-- pv_equiv track=rewrite | github.com/MishCodesFinBytes/FinBytes | complexity2.py | sum_onlogn_helper
-- ===== SOURCE A (Python) =====
-- def sum_onlogn_helper(arr, iterations):
--     """Helper function to sum an array using divide and conquer."""
--     if len(arr) <= 1:
--         return sum(arr), iterations
--     mid = len(arr) // 2
--     iterations += 1
--     left_sum, iterations = sum_onlogn_helper(arr[:mid], iterations)
--     right_sum, iterations = sum_onlogn_helper(arr[mid:], iterations)
--     return left_sum + right_sum, iterations
-- ===== SOURCE B (Python) =====
-- def sum_onlogn_helper(arr, iterations):
--     """Closed form: total sum plus len(arr)-1 split iterations (0 for len<=1)."""
--     return sum(arr), iterations + max(len(arr) - 1, 0)
-- ===== Notes on version B (the rewrite author's own statement) =====
-- stated objective: faster
-- what changed: replaces the divide-and-conquer recursion by a single sum(arr) plus the closed-form iteration count max(len(arr)-1,0)
import Mathlib
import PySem

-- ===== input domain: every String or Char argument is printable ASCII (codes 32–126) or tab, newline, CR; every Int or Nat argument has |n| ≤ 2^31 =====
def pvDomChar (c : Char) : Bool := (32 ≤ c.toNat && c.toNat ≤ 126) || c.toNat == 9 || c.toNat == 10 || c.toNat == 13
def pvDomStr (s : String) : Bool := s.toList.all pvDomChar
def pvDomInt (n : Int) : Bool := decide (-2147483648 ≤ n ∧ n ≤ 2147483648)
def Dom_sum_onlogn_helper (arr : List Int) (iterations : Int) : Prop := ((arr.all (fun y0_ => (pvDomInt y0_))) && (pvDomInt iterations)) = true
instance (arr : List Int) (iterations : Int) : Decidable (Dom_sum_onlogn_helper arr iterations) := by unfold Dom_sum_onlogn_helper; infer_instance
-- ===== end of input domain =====

-- ===== PORT A =====
-- cited by the port's decreasing_by: len(arr)//2 as a Nat division
theorem pv_mid_natCast (n : Nat) : PySem.Int.floordiv (n : Int) 2 = ((n / 2 : Nat) : Int) := by
  exact_mod_cast PySem.Int.floordiv_natCast n 2

def sum_onlogn_helper (arr : List Int) (iterations : Int) : Int × Int :=
  if arr.length ≤ 1 then (arr.sum, iterations)
  else
    let mid := PySem.Int.floordiv (arr.length : Int) 2
    let l := sum_onlogn_helper (PySem.List.slice arr none (some mid)) (iterations + 1)
    let r := sum_onlogn_helper (PySem.List.slice arr (some mid) none) l.2
    (l.1 + r.1, r.2)
termination_by arr.length
decreasing_by
  · simp only [pv_mid_natCast, PySem.List.slice_to_natCast, List.length_take]
    omega
  · simp only [pv_mid_natCast, PySem.List.slice_from_natCast, List.length_drop]
    omega

-- ===== PORT B =====
def sum_onlogn_helper_alt (arr : List Int) (iterations : Int) : Int × Int :=
  (arr.sum, iterations + max ((arr.length : Int) - 1) 0)

-- ===== PRECONDITION & SPEC =====
def Spec_sum_onlogn_helper (arr : List Int) (iterations : Int) (out : Int × Int) : Prop := out = sum_onlogn_helper_alt arr iterations
instance (arr : List Int) (iterations : Int) (out : Int × Int) : Decidable (Spec_sum_onlogn_helper arr iterations out) := by unfold Spec_sum_onlogn_helper; infer_instance

-- ===== CLAIM (what is proved, stated in full; the proofs are below) =====
def Claim_equal_sum_onlogn_helper : Prop := ∀ (arr : List Int) (iterations : Int), Dom_sum_onlogn_helper arr iterations → Spec_sum_onlogn_helper arr iterations (sum_onlogn_helper arr iterations)

-- ===== LEMMAS AND PROOFS =====
theorem sum_onlogn_helper_closed (n : Nat) : ∀ (arr : List Int) (iterations : Int),
    arr.length = n → sum_onlogn_helper arr iterations = sum_onlogn_helper_alt arr iterations := by
  induction n using Nat.strong_induction_on with
  | _ n ih =>
    intro arr it hn
    rw [sum_onlogn_helper]
    by_cases h : arr.length ≤ 1
    · simp only [h, if_pos, sum_onlogn_helper_alt]
      have : max ((arr.length : Int) - 1) 0 = 0 := by omega
      rw [this]; ring_nf
    · simp only [h, if_neg, not_false_iff]
      simp only [pv_mid_natCast, PySem.List.slice_to_natCast,
        PySem.List.slice_from_natCast]
      have h2 : 2 ≤ arr.length := by omega
      have hlt : arr.length / 2 < n := by omega
      have hdt : (arr.drop (arr.length / 2)).length = arr.length - arr.length / 2 := by simp
      have htk : (arr.take (arr.length / 2)).length = arr.length / 2 := by
        simp; omega
      have hlt2 : (arr.drop (arr.length / 2)).length < n := by omega
      rw [ih _ hlt _ _ htk, ih _ hlt2 _ _ rfl]
      simp only [sum_onlogn_helper_alt, htk, hdt]
      refine Prod.ext ?_ ?_
      · have := List.take_append_drop (arr.length / 2) arr
        calc (arr.take (arr.length / 2)).sum + (arr.drop (arr.length / 2)).sum
            = (arr.take (arr.length / 2) ++ arr.drop (arr.length / 2)).sum := by
              rw [List.sum_append]
          _ = arr.sum := by rw [this]
      · have hh : arr.length / 2 ≤ arr.length := Nat.div_le_self _ _
        have h1 : 1 ≤ arr.length / 2 := Nat.one_le_div_iff (by omega) |>.mpr (by omega)
        push_cast
        omega

-- ===== VERDICT (by name: the statement is the Claim_ definition above) =====
theorem sum_onlogn_helper_spec : Claim_equal_sum_onlogn_helper := by
  intro arr it _
  unfold Spec_sum_onlogn_helper
  exact sum_onlogn_helper_closed arr.length arr it rfl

+ + + + + + +

▸ Work instruction: Copy out only the lines above from the one with "form: total sum" to the one with "import PySem", inclusive, exactly as they stand.

▸ Result:
--     """Closed form: total sum plus len(arr)-1 split iterations (0 for len<=1)."""
--     return sum(arr), iterations + max(len(arr) - 1, 0)
-- ===== Notes on version B (the rewrite author's own statement) =====
-- stated objective: faster
-- what changed: replaces the divide-and-conquer recursion by a single sum(arr) plus the closed-form iteration count max(len(arr)-1,0)
import Mathlib
import PySem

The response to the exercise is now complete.